Field, Andy,Miles, Jeremy,Field, Zoe. Discovering Statistics Using R (p. 133). SAGE Publications. Kindle Edition.

The data structure is:

  1. id: a number indicating from which participant the profile photo came.
  2. NPQC_R_Total: the total score on the narcissism questionnaire.
  3. Rating_Type: whether the rating was for coolness, glamour, fashion or attractiveness (stored as strings of text).
  4. Rating: the rating given (on a scale from 1 to 5).

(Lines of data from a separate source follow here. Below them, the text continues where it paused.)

def pvBumpL (lowered : List String) (t : List (String × String)) : List (String × String) :=
  if lowered.any (fun lc => PySem.Str.isIn lc
      (PySem.Str.lower ((PySem.Dict.get? (PySem.Dict.mk t) "description").getD ""))) then
    ((PySem.Dict.mk t).insert "priority" "high").items
  else t

def pvPr (t : List (String × String)) : String :=
  (PySem.Dict.get? (PySem.Dict.mk t) "priority").getD ""

lemma key_eq (t : List (String × String)) :
    pvPrioKey t = if pvPr t = "high" then 0 else if pvPr t = "medium" then 1 else if pvPr t = "low" then 2 else 1 := by
  have h : pvPrioKey t = (PySem.Dict.mk [("high", (0 : Int)), ("medium", 1), ("low", 2)]).getD (pvPr t) 1 := rfl
  rw [h]
  generalize pvPr t = p
  rw [PySem.Dict.getD_eq_get?_getD, PySem.Dict.get?_mk_cons, PySem.Dict.get?_mk_cons, PySem.Dict.get?_mk_cons]
  simp only [beq_iff_eq]
  split_ifs <;> first | rfl | (exfalso; subst_vars; simp at *)

lemma pvPrioKey_cases (t : List (String × String)) :
    pvPrioKey t = 0 ∨ pvPrioKey t = 1 ∨ pvPrioKey t = 2 := by
  rw [key_eq]; split_ifs <;> simp

lemma pvKey0 (t : List (String × String)) : (pvPrioKey t == 0) = (pvPr t == "high") := by
  rw [key_eq]; split_ifs <;> simp_all

lemma pvKey2 (t : List (String × String)) : (pvPrioKey t == 2) = (pvPr t == "low") := by
  rw [key_eq]; split_ifs <;> simp_all

lemma pvKey1 (t : List (String × String)) :
    (pvPrioKey t == 1) = (!(pvPr t == "high") && !(pvPr t == "low")) := by
  rw [key_eq]; split_ifs <;> simp_all

lemma pvInsertBy_append {α : Type} (before : α → α → Bool) (x : α) (p s : List α)
    (h : ∀ y ∈ p, before x y = false) :
    PySem.List.insertBy before x (p ++ s) = p ++ PySem.List.insertBy before x s := by
  induction p with
  | nil => simp
  | cons a as ih =>
      have ha : before x a = false := h a (by simp)
      simp only [List.cons_append, PySem.List.insertBy, ha]
      simp [ih (fun y hy => h y (by simp [hy]))]

lemma pvInsertBy_cons {α : Type} (before : α → α → Bool) (x : α) (s : List α)
    (h : ∀ y ∈ s, before x y = true) :
    PySem.List.insertBy before x s = x :: s := by
  cases s with
  | nil => rfl
  | cons a as => simp [PySem.List.insertBy, h a (by simp)]

-- the stable sort by a key with values in {0,1,2} is the three-bucket concatenation
lemma pvFoldInsert (k : List (String × String) → Int)
    (hk : ∀ x, k x = 0 ∨ k x = 1 ∨ k x = 2) :
    ∀ (xs a0 a1 a2 : List (List (String × String))),
    (∀ y ∈ a0, k y = 0) → (∀ y ∈ a1, k y = 1) → (∀ y ∈ a2, k y = 2) →
    xs.foldl (fun acc x => PySem.List.insertBy (fun a b => decide (k a < k b)) x acc)
      (a0 ++ a1 ++ a2)
    = (a0 ++ xs.filter (fun x => k x == 0)) ++ (a1 ++ xs.filter (fun x => k x == 1))
      ++ (a2 ++ xs.filter (fun x => k x == 2)) := by
  intro xs
  induction xs with
  | nil => intro a0 a1 a2 _ _ _; simp
  | cons x xs ih =>
      intro a0 a1 a2 h0 h1 h2
      simp only [List.foldl_cons]
      rcases hk x with hx | hx | hx
      · have step : PySem.List.insertBy (fun a b => decide (k a < k b)) x (a0 ++ a1 ++ a2)
            = (a0 ++ [x]) ++ a1 ++ a2 := by
          rw [List.append_assoc, pvInsertBy_append _ _ a0 (a1 ++ a2)
            (fun y hy => by simp [hx, h0 y hy]),
            pvInsertBy_cons _ _ _ (fun y hy => by
              rcases List.mem_append.1 hy with h | h
              · simp [hx, h1 y h]
              · simp [hx, h2 y h])]
          simp
        rw [step, ih (a0 ++ [x]) a1 a2
          (fun y hy => by rcases List.mem_append.1 hy with h | h
                          · exact h0 y h
                          · simp_all) h1 h2]
        simp [hx]
      · have step : PySem.List.insertBy (fun a b => decide (k a < k b)) x (a0 ++ a1 ++ a2)
            = a0 ++ (a1 ++ [x]) ++ a2 := by
          rw [List.append_assoc, pvInsertBy_append _ _ a0 (a1 ++ a2)
            (fun y hy => by simp [hx, h0 y hy]),
            pvInsertBy_append _ _ a1 a2 (fun y hy => by simp [hx, h1 y hy]),
            pvInsertBy_cons _ _ _ (fun y hy => by simp [hx, h2 y hy])]
          simp
        rw [step, ih a0 (a1 ++ [x]) a2 h0
          (fun y hy => by rcases List.mem_append.1 hy with h | h
                          · exact h1 y h
                          · simp_all) h2]
        simp [hx]
      · have step : PySem.List.insertBy (fun a b => decide (k a < k b)) x (a0 ++ a1 ++ a2)
            = a0 ++ a1 ++ (a2 ++ [x]) := by
          rw [PySem.List.insertBy_of_forall_not_before _ _ _ (fun y hy => by
            rcases List.mem_append.1 hy with h | h
            · rcases List.mem_append.1 h with h' | h'
              · simp [hx, h0 y h']
              · simp [hx, h1 y h']
            · simp [hx, h2 y h])]
          simp
        rw [step, ih a0 a1 (a2 ++ [x]) h0 h1
          (fun y hy => by rcases List.mem_append.1 hy with h | h
                          · exact h2 y h
                          · simp_all)]
        simp [hx]

lemma pvSorted_buckets (xs : List (List (String × String))) :
    PySem.List.sorted xs pvPrioKey
    = xs.filter (fun x => pvPrioKey x == 0) ++ xs.filter (fun x => pvPrioKey x == 1)
      ++ xs.filter (fun x => pvPrioKey x == 2) := by
  rw [PySem.List.sorted_eq_foldl_insertBy]
  have := pvFoldInsert pvPrioKey pvPrioKey_cases xs [] [] []
    (by simp) (by simp) (by simp)
  simpa using this

lemma pvBumpL_nil (t : List (String × String)) : pvBumpL [] t = t := by
  simp [pvBumpL]

lemma pvBumpA_eq_pvBumpL (cs : List String) (t : List (String × String)) :
    pvBumpA cs t = pvBumpL (cs.map PySem.Str.lower) t := by
  simp [pvBumpA, pvBumpL, List.any_map, Function.comp]

lemma pvStepB_eq (allowed_tools : Option (List String)) (lowered : List String)
    (st : List (List (String × String)) × List (List (String × String)) × List (List (String × String)))
    (task : List (String × String)) :
    pvStepB allowed_tools lowered st task =
      if pvSurv allowed_tools task then
        (if pvPr (pvBumpL lowered task) = "high" then
          (st.1 ++ [pvBumpL lowered task], st.2.1, st.2.2)
        else if pvPr (pvBumpL lowered task) = "low" then
          (st.1, st.2.1, st.2.2 ++ [pvBumpL lowered task])
        else (st.1, st.2.1 ++ [pvBumpL lowered task], st.2.2))
      else st := by
  cases allowed_tools with
  | none => simp [pvStepB, pvSurv, pvBumpL, pvPr]
  | some ts =>
      cases ts with
      | nil => simp [pvStepB, pvSurv, pvBumpL, pvPr]
      | cons a rest =>
          by_cases hm : ((PySem.Dict.get? (PySem.Dict.mk task) "tool").getD "") = a ∨
              ((PySem.Dict.get? (PySem.Dict.mk task) "tool").getD "") ∈ rest <;>
            simp [pvStepB, pvSurv, pvBumpL, pvPr, hm]

-- B's loop, unrolled against the filtered-and-bumped list
lemma pvFoldB (allowed_tools : Option (List String)) (lowered : List String) :
    ∀ (cs : List (List (String × String))) (h m l : List (List (String × String))),
    cs.foldl (pvStepB allowed_tools lowered) (h, m, l)
    = (h ++ ((cs.filter (pvSurv allowed_tools)).map (pvBumpL lowered)).filter (fun t => pvPr t == "high"),
       m ++ ((cs.filter (pvSurv allowed_tools)).map (pvBumpL lowered)).filter
         (fun t => !(pvPr t == "high") && !(pvPr t == "low")),
       l ++ ((cs.filter (pvSurv allowed_tools)).map (pvBumpL lowered)).filter (fun t => pvPr t == "low")) := by
  intro cs
  induction cs with
  | nil => intro h m l; simp
  | cons x xs ih =>
      intro h m l
      simp only [List.foldl_cons, List.filter_cons, pvStepB_eq]
      by_cases hs : pvSurv allowed_tools x = true
      · simp only [hs, if_pos, List.map_cons, List.filter_cons]
        by_cases hp : pvPr (pvBumpL lowered x) = "high"
        · simp only [hp, ih]
          simp
        · by_cases hl : pvPr (pvBumpL lowered x) = "low"
          · simp only [hp, ih]
            simp [hl]
          · simp only [hp, hl, ih]
            simp [hp, hl]
      · simp only [hs, ih]
        simp

-- A's filtered-then-bumped list is the same filtered-and-mapped list B walks
lemma pvA_shape (candidates : List (List (String × String))) (constraints : Option (List String)) (allowed_tools : Option (List String)) :
    converge_py candidates constraints allowed_tools
    = PySem.List.sorted
        ((candidates.filter (pvSurv allowed_tools)).map
          (pvBumpL ((constraints.getD []).map PySem.Str.lower))) pvPrioKey := by
  by_cases hc : candidates = []
  · subst hc; simp [converge_py, PySem.List.sorted_eq_nil_iff]
  · have hfil :
        (match allowed_tools with
          | some (a :: rest) =>
              candidates.filter (fun c =>
                PySem.Set.contains (PySem.Set.ofList (a :: rest))
                  ((PySem.Dict.get? (PySem.Dict.mk c) "tool").getD ""))
          | _ => candidates) = candidates.filter (pvSurv allowed_tools) := by
      cases allowed_tools with
      | none =>
          rw [show pvSurv (none : Option (List String)) = fun _ => true from rfl,
            List.filter_true]
      | some ts =>
          cases ts with
          | nil =>
              rw [show pvSurv (some ([] : List String)) = fun _ => true from rfl,
                List.filter_true]
          | cons a rest =>
              exact List.filter_congr (fun c _ => rfl)
    have hmapnil : ∀ (G : List (List (String × String))), G.map (pvBumpL []) = G := by
      intro G
      have h := List.map_congr_left (fun t (_ : t ∈ G) => pvBumpL_nil t)
      simpa using h
    cases constraints with
    | none =>
        simp only [converge_py, if_neg hc, hfil, Option.getD_none, List.map_nil, hmapnil]
    | some ks =>
        cases ks with
        | nil =>
            simp only [converge_py, if_neg hc, hfil, Option.getD_some, List.map_nil, hmapnil]
        | cons k rest =>
            simp only [converge_py, if_neg hc, hfil, Option.getD_some]
            rw [List.map_congr_left (fun t _ => pvBumpA_eq_pvBumpL (k :: rest) t)]

-- ===== VERDICT (by name: the statement is the Claim_ definition above) =====
theorem converge_py_spec : Claim_equal_converge_py := by
  intro candidates constraints allowed_tools _hdom _hpre
  unfold Spec_converge_py
  rw [pvA_shape, pvSorted_buckets]
  simp only [converge_py_alt]
  rw [pvFoldB]
  have e0 : (fun x => pvPrioKey x == 0) = (fun t => pvPr t == "high") := funext pvKey0
  have e1 : (fun x => pvPrioKey x == 1) = (fun t => !(pvPr t == "high") && !(pvPr t == "low")) := funext pvKey1
  have e2 : (fun x => pvPrioKey x == 2) = (fun t => pvPr t == "low") := funext pvKey2
  rw [e0, e1, e2]
  simp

Field, Andy,Miles, Jeremy,Field, Zoe. Discovering Statistics Using R (p. 133). SAGE Publications. Kindle Edition.


In [ ]:
facebookdata = pd.read_table('../../DSUR/04/FacebookNarcissism.dat')

In [ ]:
facebookdata.head(10)

In [ ]:
sns.lmplot(data=facebookdata, x="NPQC_R_Total", y="Rating", fit_reg=False)

In [ ]:
sns.lmplot(data=facebookdata, x="NPQC_R_Total", y="Rating", col="Rating_Type", y_jitter=.25,fit_reg=False)

In [ ]:
sns.lmplot(data=facebookdata, x="NPQC_R_Total", y="Rating", markers=["x","o","s","v"], hue="Rating_Type", y_jitter=0.25,fit_reg=False)

Exam Anxiety

For example, a psychologist was interested in the effects of exam stress on exam performance. So, she devised and validated a questionnaire to assess state anxiety relating to exams (called the Exam Anxiety Questionnaire, or EAQ). This scale produced a measure of anxiety scored out of 100. Anxiety was measured before an exam, and the percentage mark of each student on the exam was used to assess the exam performance.

Field, Andy,Miles, Jeremy,Field, Zoe. Discovering Statistics Using R (p. 136). SAGE Publications. Kindle Edition.


In [ ]:
examdata = pd.read_table('../../DSUR/04/Exam Anxiety.dat')

In [ ]:
examdata.head(10)

In [ ]:
sns.lmplot(data=examdata, x="Anxiety", y="Exam", fit_reg=False)

In [ ]:
sns.lmplot(data=examdata, x="Anxiety", y="Exam")

In [ ]:
sns.lmplot(data=examdata, x="Anxiety", y="Exam", order=2)

In [ ]:
sns.lmplot(data=examdata, x="Anxiety", y="Exam", order=3, ci=None)

In [ ]:
sns.lmplot(data=examdata, x="Anxiety", y="Exam", hue="Gender")

In [ ]:
sns.lmplot(data=examdata, x="Anxiety", y="Exam", col="Gender", hue="Gender")

Festival Data

Hygiene was measured using a standardized technique (don’t worry, it wasn’t licking the person’s armpit) that results in a score ranging between 0 (you smell like a corpse that’s been left to rot up a skunk’s arse) and 4 (you smell of sweet roses on a fresh spring day).

Field, Andy,Miles, Jeremy,Field, Zoe. Discovering Statistics Using R (p. 142). SAGE Publications. Kindle Edition.


In [ ]:
festivaldata = pd.read_table('../../DSUR/04/DownloadFestival.dat')

In [ ]:
festivaldata.head(10)

In [ ]:
sns.distplot(festivaldata.day1, kde=False)

In [ ]:
d1 = festivaldata.day1
print ("Stdev:", d1.std())
print ("3x Stdev:", 3*d1.std())
print ("Distance from mean:", ((d1-d1.mean()).abs()).head(5))

In [ ]:
cleand1 = d1[~((d1-d1.mean()).abs()>3*d1.std())]

In [ ]:
sns.distplot(cleand1, kde=False)